Analogue Nt Mini
- Manufacturer: Analogue
- Type: Home video game console
- Released: January 23, 2017
- Introductory price: $449.99
- Discontinued: 2020
- Media: Game cartridges, SD card
- CPU: Altera Cyclone V
- Display: HDMI (1080p, 720p, 480p), Analog (RGB, Component, S-video & composite)
- Sound: 48kHz, 16-bit, digital and analog
- Connectivity: NES-style controller ports (4), USB, Famicom expansion port, Famicom microphone input, HDMI output, Analog video output, Analog audio output (RCA)
- Current firmware: 2.3 as of December 12, 2021; 4 years ago
- Predecessor: Analogue Nt
- Website: www.analogue.co/nt-mini

= Analogue Nt Mini =

Home video game console

The Analogue Nt Mini is a video game console designed and manufactured by Analogue. It was designed to play games for the Nintendo Entertainment System and the Famicom, like the original Analogue Nt. Unlike the former, the Nt Mini uses an FPGA for processing.

== History ==
The Analogue Nt Mini was announced in August 2016.

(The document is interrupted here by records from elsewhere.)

-- pv_equiv track=rewrite | github.com/mithileshkumarrnaik/internal-linking | helpers/process.py | filter_external_links
-- ===== SOURCE A (Python) =====
-- def filter_external_links(links, exclusion_list, inclusion_list=None):
--     """
--     Filters links based on exclusion and inclusion lists.
--
--     Args:
--     - links (list): List of links to filter.
--     - exclusion_list (list): List of domains/URLs to exclude.
--     - inclusion_list (list): List of domains/URLs to prioritize (optional).
--
--     Returns:
--     - dict: {'included': [prioritized links], 'filtered': [remaining links]}
--     """
--     included = []
--     filtered = []
--
--     for link in links:
--         domain = link.split("/")[2] if "://" in link else link  # Extract domain
--
--         if any(excl in domain for excl in exclusion_list):
--             continue  # Skip excluded domains
--         elif inclusion_list and any(incl in domain for incl in inclusion_list):
--             included.append(link)  # Add to prioritized list
--         else:
--             filtered.append(link)
--
--     return {"included": included, "filtered": filtered}
-- ===== SOURCE B (Python) =====
-- def filter_external_links(links, exclusion_list, inclusion_list=None):
--     """Staged passes instead of one loop: drop excluded links first,
--     then partition the survivors by the inclusion list."""
--     def matches(link, patterns):
--         domain = link.split("/")[2] if "://" in link else link
--         return any(p in domain for p in patterns)
--
--     survivors = [l for l in links if not matches(l, exclusion_list)]
--     if not inclusion_list:
--         return {"included": [], "filtered": survivors}
--     return {"included": [l for l in survivors if matches(l, inclusion_list)],
--             "filtered": [l for l in survivors if not matches(l, inclusion_list)]}
-- ===== Notes on version B (the rewrite author's own statement) =====
-- stated objective: simpler
-- what changed: A threads two accumulator lists through one imperative loop with continue/elif/else; B works in staged passes: one filter pass removes excluded links, then (only if an inclusion list is given) the survivors are partitioned by inclusion, with an early return of ([], survivors) when there is none.
import Mathlib
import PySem

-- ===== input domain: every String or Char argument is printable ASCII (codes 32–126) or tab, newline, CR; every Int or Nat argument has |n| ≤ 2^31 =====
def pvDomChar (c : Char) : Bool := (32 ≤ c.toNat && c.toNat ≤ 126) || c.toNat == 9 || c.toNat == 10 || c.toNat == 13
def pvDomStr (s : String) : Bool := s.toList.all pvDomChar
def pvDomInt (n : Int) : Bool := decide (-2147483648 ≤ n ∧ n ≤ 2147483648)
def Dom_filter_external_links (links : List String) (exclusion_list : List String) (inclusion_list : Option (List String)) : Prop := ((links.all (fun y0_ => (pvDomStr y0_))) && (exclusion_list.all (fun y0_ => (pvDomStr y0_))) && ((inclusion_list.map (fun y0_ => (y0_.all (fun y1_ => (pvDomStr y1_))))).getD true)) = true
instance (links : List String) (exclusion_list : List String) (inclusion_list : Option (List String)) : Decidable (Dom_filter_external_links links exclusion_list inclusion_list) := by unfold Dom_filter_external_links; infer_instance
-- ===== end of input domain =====

-- B replaces A's single loop threading two accumulators by staged passes: one filter pass
-- removing excluded links, then a partition of the survivors by the inclusion list (simpler).


-- ===== PORT A =====
-- link.split("/")[2] if "://" in link else link ; the [2] index is always in range when
-- "://" ⊆ link (the split then has ≥ 3 pieces), so the .getD "" default is never taken.
def feDomainA (link : String) : String :=
  if PySem.Str.isIn "://" link then (PySem.List.pyGet? ((PySem.Str.split? link "/").getD []) (2 : Int)).getD "" else link

def filter_external_links (links : List String) (exclusion_list : List String) (inclusion_list : Option (List String)) : List (String × List String) :=
  let res := links.foldl (fun (st : List String × List String) link =>
    let domain := feDomainA link
    if exclusion_list.any (fun excl => PySem.Str.isIn excl domain) then
      st
    else if (match inclusion_list with
             | none => false
             | some l => !l.isEmpty && l.any (fun incl => PySem.Str.isIn incl domain)) then
      (st.1 ++ [link], st.2)
    else
      (st.1, st.2 ++ [link])) ([], [])
  [("included", res.1), ("filtered", res.2)]

-- ===== PORT B =====
def feMatches (link : String) (patterns : List String) : Bool :=
  let domain := if PySem.Str.isIn "://" link then (PySem.List.pyGet? ((PySem.Str.split? link "/").getD []) (2 : Int)).getD "" else link
  patterns.any (fun p => PySem.Str.isIn p domain)

def filter_external_links_alt (links : List String) (exclusion_list : List String) (inclusion_list : Option (List String)) : List (String × List String) :=
  let survivors := links.filter (fun l => !feMatches l exclusion_list)
  match inclusion_list with
  | none => [("included", []), ("filtered", survivors)]
  | some il =>
    if il.isEmpty then [("included", []), ("filtered", survivors)]
    else [("included", survivors.filter (fun l => feMatches l il)),
          ("filtered", survivors.filter (fun l => !feMatches l il))]

-- ===== PRECONDITION & SPEC =====
def Spec_filter_external_links (links : List String) (exclusion_list : List String) (inclusion_list : Option (List String)) (out : List (String × List String)) : Prop := out = filter_external_links_alt links exclusion_list inclusion_list
instance (links : List String) (exclusion_list : List String) (inclusion_list : Option (List String)) (out : List (String × List String)) : Decidable (Spec_filter_external_links links exclusion_list inclusion_list out) := by unfold Spec_filter_external_links; infer_instance

-- ===== CLAIM (what is proved, stated in full; the proofs are below) =====
def Claim_equal_filter_external_links : Prop := ∀ (links : List String) (exclusion_list : List String) (inclusion_list : Option (List String)), Dom_filter_external_links links exclusion_list inclusion_list → Spec_filter_external_links links exclusion_list inclusion_list (filter_external_links links exclusion_list inclusion_list)

-- ===== LEMMAS AND PROOFS =====
-- Generic loop invariant: a fold that skips on pE, appends to the first bucket on pI and to
-- the second otherwise, equals filtering out pE and then splitting the survivors by pI.
lemma fe_loop (pE pI : String → Bool) (links : List String) (acc : List String × List String) :
    links.foldl (fun (st : List String × List String) l =>
      if pE l then st
      else if pI l then (st.1 ++ [l], st.2)
      else (st.1, st.2 ++ [l])) acc
    = (acc.1 ++ ((links.filter (fun l => !pE l)).filter pI),
       acc.2 ++ ((links.filter (fun l => !pE l)).filter (fun l => !pI l))) := by
  induction links generalizing acc with
  | nil => simp
  | cons l ls ih =>
    simp only [List.foldl_cons, List.filter_cons, ih]
    by_cases h1 : pE l
    · simp [h1]
    · by_cases h2 : pI l <;> simp [h1, h2]

-- ===== VERDICT (by name: the statement is the Claim_ definition above) =====
theorem filter_external_links_spec : Claim_equal_filter_external_links := by
  intro links ex inc _
  unfold Spec_filter_external_links filter_external_links filter_external_links_alt
  rcases inc with _ | il
  · simp only [fe_loop]
    simp [feMatches, feDomainA]
  · by_cases he : il.isEmpty
    · simp only [fe_loop]
      simp [feMatches, feDomainA, he, List.filter_filter]
    · simp only [fe_loop]
      simp [feMatches, feDomainA, he, List.filter_filter]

The system cost $449.99 at launch, with the first consoles being shipped on January 23, 2017. Further units were shipped in September 2017.

The final production run of the Analogue Nt Mini, restyled the Analogue Nt Mini Noir Edition occurred in 2020. Delays in shipping this edition led this console to notably experience a significant increase in price in the European Union due to a larger trade dispute later in 2020. The 2020 Nt Mini Noir uses more advanced FPGA hardware than the 2017 Nt Mini and the Nt Mini Noir's firmware is not backwards compatible with the Nt Mini.

==Hardware==
The Nt Mini uses an Altera Cyclone V FPGA processor. Kevin Horton was the lead developer in programming the FPGA.

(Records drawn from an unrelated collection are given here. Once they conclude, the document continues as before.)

-- pv_equiv track=rewrite | github.com/aiden-tepper/euphony-cli | voice_leading/helpers/trimmers.py | parallel_contrary_octaves
-- ===== SOURCE A (Python) =====
-- def octave(a, b):
--     return b - a % 12 == 0
--
-- def parallel_contrary_octaves(prev, options):
--     trimmed = []
--     octaves = []
--     for a in range(4):
--         for b in range(a+1, 4):
--             if octave(prev[a], prev[b]):
--                 octaves.append((a, b))
--     for curr in options:
--         valid = True
--         for (a, b) in octaves:
--             if octave(prev[a], prev[b]):
--                 valid = False
--         if valid:
--             trimmed.append(curr)
--     return trimmed
-- ===== SOURCE B (Python) =====
-- def octave(a, b):
--     return b - a % 12 == 0
--
--
-- def parallel_contrary_octaves(prev, options):
--     bad = any(octave(prev[a], prev[b]) for a in range(4) for b in range(a + 1, 4))
--     return [] if bad else list(options)
-- ===== Notes on version B (the rewrite author's own statement) =====
-- stated objective: simpler
-- what changed: A builds a list of octave index pairs and then re-validates it once per option in a nested filter loop; B computes a single boolean flag over the six index pairs and returns either [] or a copy of options, removing the per-option loop entirely (A's octave re-check makes validity independent of the option).
-- outside the precondition, e.g. on parallel_contrary_octaves([1, 2, 3], [[1, 2, 3, 4]]): A raises IndexError, B raises IndexError
import Mathlib
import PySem

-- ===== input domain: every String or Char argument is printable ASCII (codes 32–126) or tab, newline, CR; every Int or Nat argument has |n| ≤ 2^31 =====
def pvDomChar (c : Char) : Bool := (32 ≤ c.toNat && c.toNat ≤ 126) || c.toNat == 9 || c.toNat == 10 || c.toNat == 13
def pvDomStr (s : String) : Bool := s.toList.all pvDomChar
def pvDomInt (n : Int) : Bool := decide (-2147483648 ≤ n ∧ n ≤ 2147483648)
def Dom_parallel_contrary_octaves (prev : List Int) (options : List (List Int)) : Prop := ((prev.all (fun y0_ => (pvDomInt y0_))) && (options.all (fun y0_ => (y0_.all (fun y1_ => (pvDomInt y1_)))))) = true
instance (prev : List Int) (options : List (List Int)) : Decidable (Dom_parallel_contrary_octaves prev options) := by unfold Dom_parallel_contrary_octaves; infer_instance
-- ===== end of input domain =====

-- B replaces A's build-pair-list-then-filter-options nested loops by a single boolean flag over
-- the six index pairs, returning [] or a copy of options (A's re-check makes validity option-independent).

-- ===== PORT A =====
-- octave(a, b) — keeps Python's precedence: b - (a % 12) == 0
def pvOctave (a b : Int) : Bool := b - PySem.Int.mod a 12 == 0

def parallel_contrary_octaves (prev : List Int) (options : List (List Int)) : List (List Int) :=
  let octaves : List (Int × Int) :=
    (PySem.List.pyRange 0 4 1).foldl (fun oc a =>
      (PySem.List.pyRange (a + 1) 4 1).foldl (fun oc b =>
        if pvOctave (PySem.List.pyGetD prev a 0) (PySem.List.pyGetD prev b 0) then
          oc ++ [(a, b)]
        else oc) oc) []
  options.foldl (fun tr curr =>
    let valid := octaves.foldl (fun v p =>
      if pvOctave (PySem.List.pyGetD prev p.1 0) (PySem.List.pyGetD prev p.2 0) then false else v) true
    if valid then tr ++ [curr] else tr) []

-- ===== PORT B =====
-- B's own copy of octave (Source B defines it itself), same Python precedence
def pvOctaveB (a b : Int) : Bool := b - PySem.Int.mod a 12 == 0

def parallel_contrary_octaves_alt (prev : List Int) (options : List (List Int)) : List (List Int) :=
  let bad := (PySem.List.pyRange 0 4 1).any (fun a =>
    (PySem.List.pyRange (a + 1) 4 1).any (fun b =>
      pvOctaveB (PySem.List.pyGetD prev a 0) (PySem.List.pyGetD prev b 0)))
  if bad then [] else options

-- ===== PRECONDITION & SPEC =====
-- A indexes prev[0]..prev[3] unconditionally, so it raises IndexError (and B raises too) when prev has fewer than 4 elements.
def Pre_parallel_contrary_octaves (prev : List Int) (_options : List (List Int)) : Prop := 4 ≤ prev.length
instance (prev : List Int) (options : List (List Int)) : Decidable (Pre_parallel_contrary_octaves prev options) := by unfold Pre_parallel_contrary_octaves; infer_instance
def pvWitness_parallel_contrary_octaves : List Int × List (List Int) := ([0, 1, 2, 3], [[1, 2, 3, 4]])

def Spec_parallel_contrary_octaves (prev : List Int) (options : List (List Int)) (out : List (List Int)) : Prop := out = parallel_contrary_octaves_alt prev options
instance (prev : List Int) (options : List (List Int)) (out : List (List Int)) : Decidable (Spec_parallel_contrary_octaves prev options out) := by unfold Spec_parallel_contrary_octaves; infer_instance

-- ===== CLAIM (what is proved, stated in full; the proofs are below) =====
def Claim_equal_parallel_contrary_octaves : Prop := ∀ (prev : List Int) (options : List (List Int)), Dom_parallel_contrary_octaves prev options → Pre_parallel_contrary_octaves prev options → Spec_parallel_contrary_octaves prev options (parallel_contrary_octaves prev options)

-- ===== LEMMAS AND PROOFS =====
theorem pvOctaveB_eq (a b : Int) : pvOctaveB a b = pvOctave a b := rfl

theorem pv_flatten_singleton {α : Type} (l : List α) :
    (List.map (fun x => [x]) l).flatten = l := by
  induction l with
  | nil => rfl
  | cons x xs ih => simp [ih]

theorem parallel_contrary_octaves_eq (prev : List Int) (options : List (List Int))
    (h : 4 ≤ prev.length) :
    parallel_contrary_octaves prev options = parallel_contrary_octaves_alt prev options := by
  obtain ⟨p0, p1, p2, p3, t, rfl⟩ :
      ∃ p0 p1 p2 p3 t, prev = p0 :: p1 :: p2 :: p3 :: t := by
    match prev, h with
    | p0 :: p1 :: p2 :: p3 :: t, _ => exact ⟨p0, p1, p2, p3, t, rfl⟩
  have r0 : PySem.List.pyRange 0 4 1 = [0, 1, 2, 3] := by decide
  have r1 : PySem.List.pyRange (0 + 1) 4 1 = [1, 2, 3] := by decide
  have r2 : PySem.List.pyRange (1 + 1) 4 1 = [2, 3] := by decide
  have r3 : PySem.List.pyRange (2 + 1) 4 1 = [3] := by decide
  have r4 : PySem.List.pyRange (3 + 1) 4 1 = [] := by decide
  have g0 : PySem.List.pyGetD (p0 :: p1 :: p2 :: p3 :: t) (0 : Int) 0 = p0 := by
    simp [PySem.List.pyGetD_ofNat']
  have g1 : PySem.List.pyGetD (p0 :: p1 :: p2 :: p3 :: t) (1 : Int) 0 = p1 := by
    simp [PySem.List.pyGetD_ofNat']
  have g2 : PySem.List.pyGetD (p0 :: p1 :: p2 :: p3 :: t) (2 : Int) 0 = p2 := by
    simp [PySem.List.pyGetD_ofNat']
  have g3 : PySem.List.pyGetD (p0 :: p1 :: p2 :: p3 :: t) (3 : Int) 0 = p3 := by
    simp [PySem.List.pyGetD_ofNat']
  unfold parallel_contrary_octaves parallel_contrary_octaves_alt
  rw [r0]
  simp only [List.foldl, List.any_cons, List.any_nil, r1, r2, r3, r4, g0, g1, g2, g3]
  by_cases h01 : pvOctave p0 p1 = true <;>
  by_cases h02 : pvOctave p0 p2 = true <;>
  by_cases h03 : pvOctave p0 p3 = true <;>
  by_cases h12 : pvOctave p1 p2 = true <;>
  by_cases h13 : pvOctave p1 p3 = true <;>
  by_cases h23 : pvOctave p2 p3 = true <;>
  simp [h01, h02, h03, h12, h13, h23, g0, g1, g2, g3, List.foldl, pvOctaveB_eq, pv_flatten_singleton]

-- ===== VERDICT (by name: the statement is the Claim_ definition above) =====
theorem parallel_contrary_octaves_spec : Claim_equal_parallel_contrary_octaves := by
  intro prev options _ hpre
  unfold Spec_parallel_contrary_octaves
  exact parallel_contrary_octaves_eq prev options hpre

The Nt Mini features a 1080p HDMI, analog video (RGB, Component, S-Video, & Composite), analog audio (48 kHz 16-bit), four original NES-style controller ports, a Famicom expansion port, and a Famicom microphone input. It has two cartridge slots, one for NES cartridges and another for Famicom cartridges. The Nt Mini is compatible with most NES expansion peripherals like the NES Zapper Light Gun, R.O.B. and the Power Pad. It is also compatible with Famicom expansion devices like the Famicom Disk System and Datach Joint ROM System. Like its predecessor, the Nt Mini's enclosure is made of an aluminum alloy uni-body enclosure manufactured from 6061 aluminum.

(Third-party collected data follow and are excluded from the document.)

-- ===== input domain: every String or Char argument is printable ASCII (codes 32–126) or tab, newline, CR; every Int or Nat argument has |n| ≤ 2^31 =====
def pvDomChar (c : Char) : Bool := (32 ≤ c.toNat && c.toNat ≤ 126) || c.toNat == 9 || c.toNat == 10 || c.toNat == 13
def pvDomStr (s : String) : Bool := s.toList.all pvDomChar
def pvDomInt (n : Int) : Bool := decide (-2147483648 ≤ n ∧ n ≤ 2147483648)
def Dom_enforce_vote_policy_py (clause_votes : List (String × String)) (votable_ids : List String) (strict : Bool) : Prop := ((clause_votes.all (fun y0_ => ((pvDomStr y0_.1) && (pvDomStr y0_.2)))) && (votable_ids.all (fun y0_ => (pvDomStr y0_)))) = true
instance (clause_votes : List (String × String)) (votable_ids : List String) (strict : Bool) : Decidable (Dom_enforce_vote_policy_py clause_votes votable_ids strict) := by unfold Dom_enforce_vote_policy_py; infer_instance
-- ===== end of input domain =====

-- B separates the strict-mode validations into up-front passes and builds the result by
-- mapping a lookup-and-normalize over a precomputed key order, instead of A's stateful
-- insert loop with inline raises plus a missing-votes fixup loop (objective: simpler).

-- ===== PORT A =====
-- vote in {"support", "oppose", "amend", "abstain"}
def pyVoteValid (v : String) : Bool :=
  v == "support" || v == "oppose" || v == "amend" || v == "abstain"

def enforce_vote_policy_py (clause_votes : List (String × String)) (votable_ids : List String) (strict : Bool) : List (String × String) :=
  if votable_ids.isEmpty then []
  else
    -- extras = set(clause_votes) - votable_ids
    let extras : PySem.Set String := PySem.Set.diff (PySem.Set.ofList (clause_votes.map Prod.fst)) votable_ids
    if !extras.isEmpty && strict then []   -- raise ValueError (excluded by Pre_)
    else
      -- the for-loop over clause_votes.items(); `none` models the strict-mode raise
      match clause_votes.foldl (fun acc p =>
          match acc with
          | none => none
          | some (votes : PySem.Dict String String) =>
            if !votable_ids.contains p.1 then some votes
            else if !pyVoteValid p.2 then
              if strict then none          -- raise ValueError (excluded by Pre_)
              else some (votes.insert p.1 "abstain")
            else some (votes.insert p.1 p.2))
        (some PySem.Dict.empty) with
      | none => []
      | some votes =>
        -- missing = votable_ids - set(votes); Python's set iteration order is arbitrary,
        -- fixed here (consistently in both ports) as votable_ids order
        let missing := votable_ids.filter (fun c => !votes.contains c)
        if !missing.isEmpty then
          if strict then []               -- raise ValueError (excluded by Pre_)
          else (missing.foldl (fun vs c => vs.insert c "abstain") votes).items
        else votes.items

-- ===== PORT B =====
def enforce_vote_policy_py_alt (clause_votes : List (String × String)) (votable_ids : List String) (strict : Bool) : List (String × String) :=
  if votable_ids.isEmpty then []
  -- three up-front strict-mode validation passes; each [] models a raise (excluded by Pre_)
  else if strict && !(PySem.Set.diff (PySem.Set.ofList (clause_votes.map Prod.fst)) votable_ids).isEmpty then []
  else if strict && clause_votes.any (fun p => !pyVoteValid p.2) then []
  else if strict && votable_ids.any (fun c => !(clause_votes.map Prod.fst).contains c) then []
  else
    let present := (clause_votes.map Prod.fst).filter (fun c => votable_ids.contains c)
    let order := present ++ votable_ids.filter (fun c => !present.contains c)
    order.map (fun c =>
      (c, match (PySem.Dict.mk clause_votes).get? c with
          | some v => if pyVoteValid v then v else "abstain"
          | none => "abstain"))

-- ===== PRECONDITION & SPEC =====
-- Pre_ excludes (a) the strict-mode inputs on which A raises ValueError, and (b) association
-- lists with duplicate clause_votes keys or duplicate votable_ids, which cannot arise from
-- Python's dict/set arguments (dict/set collapsing makes the raw-list behaviour accidental).
def Pre_enforce_vote_policy_py (clause_votes : List (String × String)) (votable_ids : List String) (strict : Bool) : Prop :=
  (clause_votes.map Prod.fst).Nodup ∧ votable_ids.Nodup ∧
  (strict = true → votable_ids ≠ [] →
    ((∀ p ∈ clause_votes, p.1 ∈ votable_ids ∧ pyVoteValid p.2 = true) ∧
     (∀ c ∈ votable_ids, c ∈ clause_votes.map Prod.fst)))
instance (clause_votes : List (String × String)) (votable_ids : List String) (strict : Bool) : Decidable (Pre_enforce_vote_policy_py clause_votes votable_ids strict) := by unfold Pre_enforce_vote_policy_py; infer_instance

def pvWitness_enforce_vote_policy_py : (List (String × String)) × List String × Bool :=
  ([("c1", "support"), ("c2", "bogus")], ["c1", "c2", "c3"], false)

def Spec_enforce_vote_policy_py (clause_votes : List (String × String)) (votable_ids : List String) (strict : Bool) (out : List (String × String)) : Prop := out = enforce_vote_policy_py_alt clause_votes votable_ids strict
instance (clause_votes : List (String × String)) (votable_ids : List String) (strict : Bool) (out : List (String × String)) : Decidable (Spec_enforce_vote_policy_py clause_votes votable_ids strict out) := by unfold Spec_enforce_vote_policy_py; infer_instance

-- ===== CLAIM (what is proved, stated in full; the proofs are below) =====
def Claim_equal_enforce_vote_policy_py : Prop := ∀ (clause_votes : List (String × String)) (votable_ids : List String) (strict : Bool), Dom_enforce_vote_policy_py clause_votes votable_ids strict → Pre_enforce_vote_policy_py clause_votes votable_ids strict → Spec_enforce_vote_policy_py clause_votes votable_ids strict (enforce_vote_policy_py clause_votes votable_ids strict)

-- ===== LEMMAS AND PROOFS =====

-- normalized vote value (proof-side abbreviation)
def pvNorm (v : String) : String := if pyVoteValid v then v else "abstain"

-- the value B looks up for a key
def pvLook (cv : List (String × String)) (c : String) : String :=
  match (PySem.Dict.mk cv).get? c with
  | some v => if pyVoteValid v then v else "abstain"
  | none => "abstain"

theorem pv_foldA_false (vids : List String) (cv : List (String × String)) (d : PySem.Dict String String) :
    cv.foldl (fun acc p =>
      match acc with
      | none => none
      | some votes =>
        if !vids.contains p.1 then some votes
        else if !pyVoteValid p.2 then some (votes.insert p.1 "abstain")
        else some (votes.insert p.1 p.2)) (some d)
    = some (cv.foldl (fun vs p => if vids.contains p.1 then vs.insert p.1 (pvNorm p.2) else vs) d) := by
  induction cv generalizing d with
  | nil => rfl
  | cons p t ih =>
    simp only [List.foldl_cons, pvNorm]
    by_cases h1 : vids.contains p.1 <;> by_cases h2 : pyVoteValid p.2 <;>
      · simp only [h1, h2, pvNorm, Bool.not_true, Bool.false_eq_true, if_false, if_true]
        exact ih _

theorem pv_foldA_true (vids : List String) (cv : List (String × String)) (d : PySem.Dict String String)
    (h : ∀ p ∈ cv, vids.contains p.1 = true ∧ pyVoteValid p.2 = true) :
    cv.foldl (fun acc p =>
      match acc with
      | none => none
      | some votes =>
        if !vids.contains p.1 then some votes
        else if !pyVoteValid p.2 then none
        else some (votes.insert p.1 p.2)) (some d)
    = some (cv.foldl (fun vs p => vs.insert p.1 p.2) d) := by
  induction cv generalizing d with
  | nil => rfl
  | cons p t ih =>
    obtain ⟨h1, h2⟩ := h p (List.mem_cons_self ..)
    simp only [List.foldl_cons, h1, h2]
    exact ih _ (fun q hq => h q (List.mem_cons_of_mem _ hq))

theorem pv_filter_map_nodup (cv : List (String × String)) (P : String → Bool)
    (hnd : (cv.map Prod.fst).Nodup) :
    ((cv.filter (fun p => P p.1)).map Prod.fst).Nodup :=
  hnd.sublist (List.Sublist.map Prod.fst List.filter_sublist)

theorem pv_items_gfold (vids : List String) (cv : List (String × String))
    (hnd : (cv.map Prod.fst).Nodup) :
    (cv.foldl (fun vs p => if vids.contains p.1 then vs.insert p.1 (pvNorm p.2) else vs)
      PySem.Dict.empty).items
    = (cv.filter (fun p => vids.contains p.1)).map (fun p => (p.1, pvNorm p.2)) := by
  rw [← List.foldl_filter]
  rw [PySem.Dict.items_foldl_insert_fresh _ (fun p : String × String => p.1)
        (fun p => pvNorm p.2) PySem.Dict.empty
        (fun a _ => PySem.Dict.contains_empty _) (pv_filter_map_nodup cv _ hnd)]
  simp [PySem.Dict.empty]

theorem pv_items_ifold (cv : List (String × String)) (hnd : (cv.map Prod.fst).Nodup) :
    (cv.foldl (fun vs p => vs.insert p.1 p.2) PySem.Dict.empty).items = cv := by
  rw [PySem.Dict.items_foldl_insert_fresh _ (fun p : String × String => p.1)
        (fun p => p.2) PySem.Dict.empty
        (fun a _ => PySem.Dict.contains_empty _) (by simpa using hnd)]
  simp [PySem.Dict.empty]

theorem pv_get_mem (cv : List (String × String)) (hnd : (cv.map Prod.fst).Nodup)
    (p : String × String) (hp : p ∈ cv) : (PySem.Dict.mk cv).get? p.1 = some p.2 := by
  have h1 : (p.1, p.2) ∈ (PySem.Dict.mk cv).items := by simpa using hp
  exact PySem.Dict.get?_of_mem_items _ h1 (by simpa [PySem.Dict.keys_mk] using hnd)

theorem pv_get_none (cv : List (String × String)) (c : String) (hc : c ∉ cv.map Prod.fst) :
    (PySem.Dict.mk cv).get? c = none := by
  rw [PySem.Dict.get?_eq_none_iff_not_mem_keys]
  simpa [PySem.Dict.keys_mk] using hc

Game selection occurs via cartridge or, through "jailbreak" firmware by an SD card slot. New firmware can also be loaded using the SD card slot. "Jailbreak" firmware allows for loading games through ROMs and also allows the Nt Mini to simulate other systems such as Game Boy, Game Boy Color, Master System, Game Gear, ColecoVision, Atari 2600, Atari 7800, Fairchild Channel F, Magnavox Odyssey 2, Watara Supervision, Gamate, GameKing, Entex Adventure Vision, Arcadia 2001, Mega Duck, RCA Studio II, VTech CreatiVision and VideoBrain Family Computer. The Nt Mini Noir's jailbreak firmware additionally supports the Famicom Disk System, Nintendo VS. System, Intellivision, Genesis and adds an SPC player and a Mandelbrot set viewer.